Danish-German Lutheran author and theologian (1792–1862)

Andreas Gottlob Rudelbach (29 September 1792 – 3 March 1862) was a Danish-German neo-Lutheran author and theologian. He was superintendent in Glauchau from 1829–1845 and parish priest of Slagelse from 1848–1862.

Despite being acknowledged as one of the most highly educated members of the Danish Lutheran clergy, Rudelbach's theological views were often in opposition to the religious establishment and led him to be rejected by many of his peers in Denmark and Saxony. Alongside N. F. S. Grundtvig, Rudelbach was a staunch dissident of rationalism. However, he too came into conflict with Grundtvig towards the later part of his career.

==Early life and education==
Andreas Gottlob Rudelbach was born on 29 September 1792 in Copenhagen, Denmark–Norway. His mother, Berthe Cathrine Ørstrøm (1753–1825), was from Sweden and his father, Johann Heinrich Gottlob Rudelbach (1748–1821), was a tailor from Saxony. As a child, his family was part of the German-speaking community of St. Peter's Church.

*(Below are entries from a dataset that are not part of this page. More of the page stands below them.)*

-- pv_equiv track=rewrite | github.com/Noor-Nasri/daily-leetcode | 2690-house-robber-iv/house-robber-iv.py | canStealKHousesWithCapability
-- ===== SOURCE A (Python) =====
-- def canStealKHousesWithCapability(nums, k, capability):
--     ind = 0
--
--     while ind < len(nums) and k:
--         if nums[ind] <= capability:
--             ind += 1
--             k -= 1
--
--         ind += 1
--
--     return k == 0
-- ===== SOURCE B (Python) =====
-- def canStealKHousesWithCapability(nums, k, capability):
--     total = 0
--     run = 0
--     for x in nums:
--         if x <= capability:
--             run += 1
--         else:
--             total += (run + 1) // 2
--             run = 0
--     total += (run + 1) // 2
--     return 0 <= k <= total
-- ===== Notes on version B (the rewrite author's own statement) =====
-- stated objective: alternative
-- what changed: Instead of simulating the greedy step-and-skip walk with an index, repeated nums[ind] lookups and a decrementing counter, B makes one direct pass over the elements summing ceil(L/2) per maximal run of eligible houses (nums[i] <= capability) and returns 0 <= k <= that maximum.
import Mathlib
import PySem

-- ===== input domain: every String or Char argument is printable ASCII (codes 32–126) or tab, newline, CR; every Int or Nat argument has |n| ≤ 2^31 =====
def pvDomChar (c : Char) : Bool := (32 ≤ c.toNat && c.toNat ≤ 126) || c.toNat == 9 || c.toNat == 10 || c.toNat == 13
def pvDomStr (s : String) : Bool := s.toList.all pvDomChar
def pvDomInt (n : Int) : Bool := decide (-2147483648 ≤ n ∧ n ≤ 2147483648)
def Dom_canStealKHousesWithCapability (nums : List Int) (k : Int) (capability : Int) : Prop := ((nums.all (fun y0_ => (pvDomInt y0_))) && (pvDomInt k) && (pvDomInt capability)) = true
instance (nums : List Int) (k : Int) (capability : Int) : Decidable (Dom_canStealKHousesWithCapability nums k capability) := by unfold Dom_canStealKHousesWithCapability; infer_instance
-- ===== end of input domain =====

-- B replaces A's greedy step-and-skip walk by a run-length pass summing ceil(L/2) per maximal eligible run (alternative decomposition, same cost).

-- ===== PORT A =====
-- the while loop: state (ind, k); returns the final k
def pvALoop (nums : List Int) (capability ind k : Int) : Int :=
  if h : ind < (nums.length : Int) ∧ k ≠ 0 then
    if (PySem.List.pyGet? nums ind).getD 0 ≤ capability then
      pvALoop nums capability (ind + 2) (k - 1)     -- ind += 1; k -= 1; ind += 1
    else
      pvALoop nums capability (ind + 1) k           -- ind += 1
  else k
termination_by ((nums.length : Int) - ind).toNat
decreasing_by all_goals omega

def canStealKHousesWithCapability (nums : List Int) (k : Int) (capability : Int) : Bool :=
  decide (pvALoop nums capability 0 k = 0)          -- return k == 0

-- ===== PORT B =====
-- the for loop: state (run, total); the [] case is the final 'total += (run + 1) // 2'
def pvBLoop (l : List Int) (capability run total : Int) : Int :=
  match l with
  | [] => total + PySem.Int.floordiv (run + 1) 2
  | x :: t =>
    if x ≤ capability then pvBLoop t capability (run + 1) total
    else pvBLoop t capability 0 (total + PySem.Int.floordiv (run + 1) 2)

def canStealKHousesWithCapability_alt (nums : List Int) (k : Int) (capability : Int) : Bool :=
  decide (0 ≤ k ∧ k ≤ pvBLoop nums capability 0 0)  -- return 0 <= k <= total

-- ===== PRECONDITION & SPEC =====
def Spec_canStealKHousesWithCapability (nums : List Int) (k : Int) (capability : Int) (out : Bool) : Prop := out = canStealKHousesWithCapability_alt nums k capability
instance (nums : List Int) (k : Int) (capability : Int) (out : Bool) : Decidable (Spec_canStealKHousesWithCapability nums k capability out) := by unfold Spec_canStealKHousesWithCapability; infer_instance

-- ===== CLAIM (what is proved, stated in full; the proofs are below) =====
def Claim_equal_canStealKHousesWithCapability : Prop := ∀ (nums : List Int) (k : Int) (capability : Int), Dom_canStealKHousesWithCapability nums k capability → Spec_canStealKHousesWithCapability nums k capability (canStealKHousesWithCapability nums k capability)

-- ===== LEMMAS AND PROOFS =====

-- greedy count over eligibility booleans: take the first True, skip its neighbour
def pvG (bs : List Bool) : Int :=
  match bs with
  | [] => 0
  | b :: t => if b then 1 + pvG t.tail else pvG t
termination_by bs.length
decreasing_by all_goals (simp only [List.length_tail, List.length_cons]; omega)

lemma pvG_nonneg (bs : List Bool) : 0 ≤ pvG bs := by
  induction bs using pvG.induct with
  | case1 => simp [pvG]
  | case2 t ih => simp only [pvG, if_pos]; omega
  | case3 b t hb ih => simpa [pvG, hb] using ih

-- list-state version of A's loop (x ≤ cap consumes the head and skips one more)
def pvLA (l : List Int) (capability k : Int) : Int :=
  match l with
  | [] => k
  | x :: t =>
    if k ≠ 0 then
      if x ≤ capability then pvLA t.tail capability (k - 1) else pvLA t capability k
    else k
termination_by l.length
decreasing_by all_goals (simp only [List.length_tail, List.length_cons]; omega)

lemma pvALoop_eq_pvLA (nums : List Int) (capability : Int) :
    ∀ (ind k : Int), 0 ≤ ind → pvALoop nums capability ind k = pvLA (nums.drop ind.toNat) capability k := by
  intro ind k
  induction ind, k using pvALoop.induct (nums := nums) (capability := capability) with
  | case1 ind k h hle ih =>
    intro hind
    obtain ⟨hlt, hk⟩ := h
    have hlt' : ind.toNat < nums.length := by omega
    have hget : PySem.List.pyGet? nums ind = some nums[ind.toNat] :=
      PySem.List.pyGet?_eq_some_getElem nums hind hlt
    have hxle : nums[ind.toNat] ≤ capability := by rw [hget] at hle; simpa using hle
    rw [pvALoop, dif_pos ⟨hlt, hk⟩, if_pos hle, ih (by omega),
        List.drop_eq_getElem_cons hlt', pvLA, if_pos hk, if_pos hxle, List.tail_drop,
        show (ind + 2).toNat = ind.toNat + 1 + 1 by omega]
  | case2 ind k h hle ih =>
    intro hind
    obtain ⟨hlt, hk⟩ := h
    have hlt' : ind.toNat < nums.length := by omega
    have hget : PySem.List.pyGet? nums ind = some nums[ind.toNat] :=
      PySem.List.pyGet?_eq_some_getElem nums hind hlt
    have hxle : ¬ nums[ind.toNat] ≤ capability := by rw [hget] at hle; simpa using hle
    rw [pvALoop, dif_pos ⟨hlt, hk⟩, if_neg hle, ih (by omega),
        List.drop_eq_getElem_cons hlt', pvLA, if_pos hk, if_neg hxle,
        show (ind + 1).toNat = ind.toNat + 1 by omega]
  | case3 ind k h =>
    intro hind
    rw [pvALoop, dif_neg h]
    rcases not_and_or.mp h with hge | hk
    · have : nums.drop ind.toNat = [] := List.drop_eq_nil_of_le (by omega)
      rw [this, pvLA]
    · have hk0 : k = 0 := by omega
      subst hk0
      cases nums.drop ind.toNat <;> simp [pvLA]

-- A's final k is 0 iff 0 ≤ k ≤ greedy count
lemma pvLA_zero_iff (capability : Int) :
    ∀ (l : List Int) (k : Int),
      pvLA l capability k = 0 ↔ (0 ≤ k ∧ k ≤ pvG (l.map (fun x => decide (x ≤ capability)))) := by
  intro l k
  induction l, k using pvLA.induct (capability := capability) with
  | case1 k => simp [pvLA, pvG]; omega
  | case2 k x t hk hxle ih =>
    rw [pvLA, if_pos hk, if_pos hxle]
    simp only [List.map_cons, decide_eq_true hxle, pvG, if_pos, ← List.map_tail]
    rw [ih]
    have := pvG_nonneg (t.tail.map (fun x => decide (x ≤ capability)))
    omega
  | case3 k x t hk hxle ih =>
    rw [pvLA, if_pos hk, if_neg hxle]
    simp only [List.map_cons, decide_eq_false hxle, pvG, Bool.false_eq_true, if_neg,
      not_false_eq_true]
    rw [ih]
  | case4 k x t hk =>
    have hk0 : k = 0 := by omega
    subst hk0
    rw [pvLA, if_neg hk]
    have := pvG_nonneg ((x :: t).map (fun x => decide (x ≤ capability)))
    constructor
    · intro _; omega
    · intro _; rfl

-- ceil(r/2) of a run of r Trues
lemma pvG_replicate (r : Nat) :
    pvG (List.replicate r true) = PySem.Int.floordiv ((r : Int) + 1) 2 := by
  induction r using Nat.strong_induction_on with
  | _ r ih =>
    match r with
    | 0 =>
      rw [PySem.Int.floordiv_eq_ediv_of_pos (by omega)]
      norm_num [pvG]
    | 1 =>
      rw [PySem.Int.floordiv_eq_ediv_of_pos (by omega)]
      norm_num [pvG, List.replicate]
    | (n + 2) =>
      rw [List.replicate_succ, List.replicate_succ]
      simp only [pvG, if_pos, List.tail_cons]
      rw [ih n (by omega),
          PySem.Int.floordiv_eq_ediv_of_pos (a := (n : Int) + 1) (by omega),
          PySem.Int.floordiv_eq_ediv_of_pos (by omega)]
      push_cast
      omega

-- a False separator after a run of Trues splits the greedy count
lemma pvG_sep (s : List Bool) : ∀ (r : Nat),
    pvG (List.replicate r true ++ false :: s) = pvG (List.replicate r true) + pvG s := by
  intro r
  induction r using Nat.strong_induction_on with
  | _ r ih =>
    match r with
    | 0 => simp [pvG]
    | 1 => simp [pvG, List.replicate]
    | (n + 2) =>
      rw [List.replicate_succ, List.replicate_succ]
      simp only [List.cons_append, pvG, if_pos, List.tail_cons]
      rw [ih n (by omega)]
      omega

lemma pvBLoop_eq_pvG (l : List Int) (capability : Int) :
    ∀ (total : Int) (r : Nat),
      pvBLoop l capability (r : Int) total
        = total + pvG (List.replicate r true ++ l.map (fun x => decide (x ≤ capability))) := by
  induction l with
  | nil =>
    intro total r
    simp [pvBLoop, pvG_replicate]
  | cons x t ih =>
    intro total r
    by_cases hle : x ≤ capability
    · rw [pvBLoop]
      simp only [if_pos hle]
      have hcast : (r : Int) + 1 = ((r + 1 : Nat) : Int) := by push_cast; ring
      rw [hcast, ih total (r + 1)]
      congr 2
      simp [List.map_cons, decide_eq_true hle, List.replicate_succ', List.append_assoc]
    · rw [pvBLoop]
      simp only [if_neg hle]
      have h0 := ih (total + PySem.Int.floordiv ((r : Int) + 1) 2) 0
      simp only [Nat.cast_zero, List.replicate_zero, List.nil_append] at h0
      rw [h0, List.map_cons, decide_eq_false hle, pvG_sep, pvG_replicate]
      ring

-- ===== VERDICT (by name: the statement is the Claim_ definition above) =====
theorem canStealKHousesWithCapability_spec : Claim_equal_canStealKHousesWithCapability := by
  intro nums k capability _
  unfold Spec_canStealKHousesWithCapability
  unfold canStealKHousesWithCapability canStealKHousesWithCapability_alt
  rw [pvALoop_eq_pvLA nums capability 0 k le_rfl]
  simp only [Int.toNat_zero, List.drop_zero]
  have hB := pvBLoop_eq_pvG nums capability 0 0
  simp only [Nat.cast_zero, List.replicate_zero, List.nil_append, zero_add] at hB
  simp only [hB]
  rw [decide_eq_decide]
  exact pvLA_zero_iff capability nums k
-- def line_hash(s): h = (h * 131 + ord(ch)) % MOD over the characters
def line_hash (s : String) : Int :=
  s.toList.foldl (fun h c => PySem.Int.mod (h * 131 + (c.toNat : Int)) MODc) 0

-- 'for i in range(n - m + 1)' with early return and the rolling-hash update
-- (fh[i] / fh[i+m] are ported with pyGetD; the indices are always in range there)
def bLoop (norm pat : List String) (fh : List Int) (hp pw : Int) (m : Nat) (hw : Int) (i : Nat) : Int :=
  if i + m ≤ norm.length then
    if hw = hp ∧ PySem.List.slice norm (some (i : Int)) (some ((i : Int) + (m : Int))) = pat then
      (i : Int)
    else
      let hw' := if i + m < norm.length then
          PySem.Int.mod ((hw - PySem.List.pyGetD fh (i : Int) 0 * pw) * BASEc
              + PySem.List.pyGetD fh ((i : Int) + (m : Int)) 0) MODc
        else hw
      bLoop norm pat fh hp pw m hw' (i + 1)
  else -1
termination_by norm.length + 1 - i

def find_match_position_alt (file_lines : List String) (pattern_lines : List String) : Int :=
  if pattern_lines = [] then 0
  else
    let norm := file_lines.map normalize_cmp
    let pat := pattern_lines.map normalize_cmp
    let n := norm.length
    let m := pat.length
    if n < m then -1
    else
      let fh := norm.map line_hash
      let hp := pat.foldl (fun h s => PySem.Int.mod (h * BASEc + line_hash s) MODc) 0
      let hw := (PySem.List.slice fh none (some (m : Int))).foldl
          (fun h v => PySem.Int.mod (h * BASEc + v) MODc) 0
      let pw := PySem.Int.powMod BASEc (m - 1) MODc
      bLoop norm pat fh hp pw m hw 0

-- ===== PRECONDITION & SPEC =====
def Spec_find_match_position (file_lines : List String) (pattern_lines : List String) (out : Int) : Prop := out = find_match_position_alt file_lines pattern_lines
instance (file_lines : List String) (pattern_lines : List String) (out : Int) : Decidable (Spec_find_match_position file_lines pattern_lines out) := by unfold Spec_find_match_position; infer_instance

-- ===== CLAIM (what is proved, stated in full; the proofs are below) =====
def Claim_equal_find_match_position : Prop := ∀ (file_lines : List String) (pattern_lines : List String), Dom_find_match_position file_lines pattern_lines → Spec_find_match_position file_lines pattern_lines (find_match_position file_lines pattern_lines)

-- ===== LEMMAS AND PROOFS =====

-- reference scan both ports are reduced to: first index s' ≥ s with the normalized
-- pattern a prefix of norm.drop s', as long as the pattern still fits; else -1
def naiveScan (norm pat : List String) (s : Nat) : Int :=
  if s + pat.length ≤ norm.length then
    if pat <+: norm.drop s then (s : Int) else naiveScan norm pat (s + 1)
  else -1
termination_by norm.length + 1 - s

-- ---- A-side: aOuter/aInner equal naiveScan ----

theorem prefix_iff_forall_getElem (fn pn : List String) (a : Nat) :
    pn <+: fn.drop a ↔ ∀ k : Nat, k < pn.length → fn[a + k]? = pn[k]? := by
  rw [List.prefix_iff_eq_take]
  constructor
  · intro he k hk
    conv_rhs => rw [he]
    rw [List.getElem?_take_of_lt hk, List.getElem?_drop]
  · intro hk
    apply List.ext_getElem?
    intro k
    by_cases hlt : k < pn.length
    · rw [List.getElem?_take_of_lt hlt, List.getElem?_drop, hk k hlt]
    · rw [List.getElem?_eq_none (by omega), List.getElem?_eq_none (by simp; omega)]

theorem aInner_eq_all (fn pn : List String) (i : Int) (js : List Int) :
    aInner fn pn i js = js.all (fun j => PySem.List.pyGet? fn (i + j) == PySem.List.pyGet? pn j) := by
  induction js with
  | nil => rfl
  | cons j rest ih =>
    by_cases h : PySem.List.pyGet? fn (i + j) = PySem.List.pyGet? pn j
    · simp [aInner, h, ih]
    · simp [aInner, h]

theorem inner_true_iff (fn pn : List String) (i : Int) (hi : 0 ≤ i) :
    (aInner fn pn i (PySem.List.pyRange 0 (pn.length : Int) 1) = true) ↔ pn <+: fn.drop i.toNat := by
  rw [aInner_eq_all, List.all_eq_true, prefix_iff_forall_getElem]
  constructor
  · intro h k hk
    have hj : (k : Int) ∈ PySem.List.pyRange 0 (pn.length : Int) 1 := by
      rw [PySem.List.mem_pyRange_one]; omega
    have := h _ hj
    rw [beq_iff_eq, show i + (k : Int) = ((i.toNat + k : Nat) : Int) by omega,
        PySem.List.pyGet?_natCast, PySem.List.pyGet?_natCast] at this
    exact this
  · intro h j hj
    rw [PySem.List.mem_pyRange_one] at hj
    rw [beq_iff_eq, show i + j = ((i.toNat + j.toNat : Nat) : Int) by omega,
        show j = ((j.toNat : Nat) : Int) by omega,
        PySem.List.pyGet?_natCast, PySem.List.pyGet?_natCast]
    exact h j.toNat (by omega)

theorem outer_eq_naive (fn pn : List String) (s : Nat) :
    aOuter fn pn (pn.length : Int)
        (PySem.List.pyRange (s : Int) ((fn.length : Int) - (pn.length : Int) + 1) 1)
      = naiveScan fn pn s := by
  have key : ∀ (d : Nat) (s : Nat), fn.length + 1 - s ≤ d →
      aOuter fn pn (pn.length : Int)
          (PySem.List.pyRange (s : Int) ((fn.length : Int) - (pn.length : Int) + 1) 1)
        = naiveScan fn pn s := by
    intro d
    induction d with
    | zero =>
      intro s hd
      rw [naiveScan, if_neg (by omega), PySem.List.pyRange_one_eq_nil (by omega)]
      rfl
    | succ d ih =>
      intro s hd
      rw [naiveScan]
      by_cases hle : s + pn.length ≤ fn.length
      · rw [if_pos hle, PySem.List.pyRange_one_cons (by omega)]
        show (if aInner fn pn (s : Int) (PySem.List.pyRange 0 (pn.length : Int) 1) then (s : Int)
              else aOuter fn pn (pn.length : Int) _) = _
        by_cases hpre : pn <+: fn.drop s
        · rw [if_pos ((inner_true_iff fn pn s (by omega)).mpr (by simpa using hpre)), if_pos hpre]
        · rw [if_neg (by
              rw [inner_true_iff fn pn s (by omega)]
              simpa using hpre), if_neg hpre]
          rw [show (s : Int) + 1 = ((s + 1 : Nat) : Int) by omega]
          exact ih (s + 1) (by omega)
      · rw [if_neg hle, PySem.List.pyRange_one_eq_nil (by omega)]
        rfl
  exact key (fn.length + 1 - s) s le_rfl

-- ---- B-side: the rolling hash and bLoop equal naiveScan ----

-- one modular accumulation step, and its pure (un-reduced) counterpart
def hstep (h v : Int) : Int := PySem.Int.mod (h * BASEc + v) MODc
def pstep (h v : Int) : Int := h * BASEc + v

theorem MODc_pos : (0 : Int) < MODc := by decide

theorem pfold_init (l : List Int) (a : Int) :
    l.foldl pstep a = a * BASEc ^ l.length + l.foldl pstep 0 := by
  induction l generalizing a with
  | nil => simp
  | cons v t ih =>
    show t.foldl pstep (pstep a v) = _
    rw [ih (pstep a v)]
    conv_rhs => rw [show List.foldl pstep 0 (v :: t) = t.foldl pstep (pstep 0 v) from rfl,
                    ih (pstep 0 v)]
    simp only [pstep, List.length_cons]
    ring

theorem hstep_mod_left (a v : Int) :
    hstep (a % MODc) v = hstep a v := by
  simp only [hstep, PySem.Int.mod_eq_emod_of_pos MODc_pos]
  conv_lhs => rw [Int.add_emod, Int.mul_emod, Int.emod_emod_of_dvd _ dvd_rfl]
  rw [← Int.mul_emod, ← Int.add_emod]

theorem hfold_eq_pfold_mod (l : List Int) (a : Int) :
    l.foldl hstep (a % MODc) = (l.foldl pstep a) % MODc := by
  induction l generalizing a with
  | nil => rfl
  | cons v t ih =>
    show t.foldl hstep (hstep (a % MODc) v) = _
    rw [hstep_mod_left]
    have : hstep a v = (pstep a v) % MODc := by
      simp [hstep, pstep, PySem.Int.mod_eq_emod_of_pos MODc_pos]
    rw [this, ih (pstep a v)]
    rfl

theorem hfold_zero (l : List Int) :
    l.foldl hstep 0 = (l.foldl pstep 0) % MODc := by
  have := hfold_eq_pfold_mod l 0
  simpa using this

-- the two shapes of adjacent windows of width k+1
theorem window_cons (l : List Int) (i k : Nat) (h : i < l.length) :
    (l.drop i).take (k + 1) = l.getD i 0 :: (l.drop (i + 1)).take k := by
  rw [List.drop_eq_getElem_cons h, List.take_succ_cons, List.getD_eq_getElem l 0 h]

theorem window_snoc (l : List Int) (i k : Nat) (h : i + k + 1 < l.length) :
    (l.drop (i + 1)).take (k + 1) = (l.drop (i + 1)).take k ++ [l.getD (i + k + 1) 0] := by
  rw [List.take_add_one]
  congr 1
  have hk : i + 1 + k < l.length := by omega
  rw [List.getElem?_drop, List.getElem?_eq_getElem hk,
      List.getD_eq_getElem l 0 (show i + k + 1 < l.length by omega)]
  simp [Option.toList]
  congr 1
  omega

-- rolling update: the new window hash from the old one
theorem roll_update (fh : List Int) (i k : Nat) (h : i + k + 1 < fh.length) :
    PySem.Int.mod
        ((((fh.drop i).take (k + 1)).foldl hstep 0 - PySem.List.pyGetD fh (i : Int) 0
            * PySem.Int.powMod BASEc k MODc) * BASEc
          + PySem.List.pyGetD fh ((i : Int) + ((k + 1 : Nat) : Int)) 0) MODc
      = ((fh.drop (i + 1)).take (k + 1)).foldl hstep 0 := by
  have hcast : (i : Int) + ((k + 1 : Nat) : Int) = ((i + k + 1 : Nat) : Int) := by push_cast; ring
  rw [hcast, PySem.List.pyGetD_natCast, PySem.List.pyGetD_natCast]
  set x := fh.getD i 0
  set y := fh.getD (i + k + 1) 0
  set t := (fh.drop (i + 1)).take k with ht
  have hlt : t.length = k := by
    rw [ht, List.length_take, List.length_drop]; omega
  rw [hfold_zero, hfold_zero, window_cons fh i k (by omega), window_snoc fh i k h, ← ht]
  rw [PySem.Int.mod_eq_emod_of_pos MODc_pos, PySem.Int.powMod_eq_emod _ _ MODc_pos]
  have hpure_cons : List.foldl pstep 0 (x :: t) = x * BASEc ^ k + t.foldl pstep 0 := by
    show t.foldl pstep (pstep 0 x) = _
    rw [pfold_init t (pstep 0 x), hlt]
    simp [pstep]
  have hpure_snoc : (t ++ [y]).foldl pstep 0 = (t.foldl pstep 0) * BASEc + y := by
    rw [List.foldl_append]
    rfl
  rw [hpure_cons, hpure_snoc]
  -- strip the inner reductions mod MODc and compare the pure values
  conv_lhs => rw [Int.add_emod, Int.mul_emod, Int.sub_emod,
                  Int.emod_emod_of_dvd _ dvd_rfl,
                  Int.mul_emod x, Int.emod_emod_of_dvd _ dvd_rfl, ← Int.mul_emod x,
                  ← Int.sub_emod, ← Int.mul_emod, ← Int.add_emod]
  congr 1
  ring

-- folding the raw hash accumulation over strings is folding hstep over their line-hashes
theorem foldl_hash_map (l : List String) :
    l.foldl (fun h s => PySem.Int.mod (h * BASEc + line_hash s) MODc) 0
      = (l.map line_hash).foldl hstep 0 := by
  rw [List.foldl_map]
  rfl

-- when the window of lines equals the pattern, the window hash equals the pattern hash
theorem window_hash_eq (norm pat : List String) (i m : Nat)
    (hw : (norm.drop i).take m = pat) :
    (((norm.map line_hash).drop i).take m).foldl hstep 0
      = (pat.map line_hash).foldl hstep 0 := by
  rw [← List.map_drop, ← List.map_take, hw]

He was educated the Metropolitanskolen from 1810 and attended the University of Copenhagen, where he received the academic title of privatdozent. He received a candidate degree in Christian theology in 1820 and was made a Doctor of Philosophy in 1822, following a successful thesis on Greek and Christian ethics. The same year he was awarded his doctorate, he married Elisabeth Marie Bønsøe (1803–1867) in Frederiksberg on 28 June 1822.

== Career ==
Despite his qualifications, Rudelbach's theological positions prevented him from being offered a teaching position at the University of Copenhagen. From 1823 to 1824 he traveled through Austria, France, Germany, and Switzerland. He came into contact with leading Protestant scholars and theologians of his time, including Johann Blumhardt, Henri Grégoire, Georg Wilhelm Friedrich Hegel, Johann Michael Sailer, and Friedrich Schleiermacher. On his return to Denmark, he published the Augsburg Confession in Danish in 1825 and authored a disputation, De typis ac symbolis Scripturae sacrae dissertatio. His theological disputation was accepted by Kiel University, but Rudelbach was not awarded a degree in response.

Through a connection to the highly conservative professor Ernst Wilhelm Hengstenberg, Rudelbach was recommended to count Ludwig von Schönburg of Saxony. Through Schönburg he was made superintendent of Glauchau in 1829. There, he encouraged religious awakening and a rejection of rationalism while opposing any formal separation from the Lutheran Church. While in Saxony, he published work on Danish church affairs and in 1837 published a translation of Grundtvig's The First World Chronicle in German. He gradually found himself in conflict with other clergy in Saxony, particularly because of his strict adherence to Lutheran dogma. He resigned as superintendent of Glauchau in 1845 and returned to Denmark.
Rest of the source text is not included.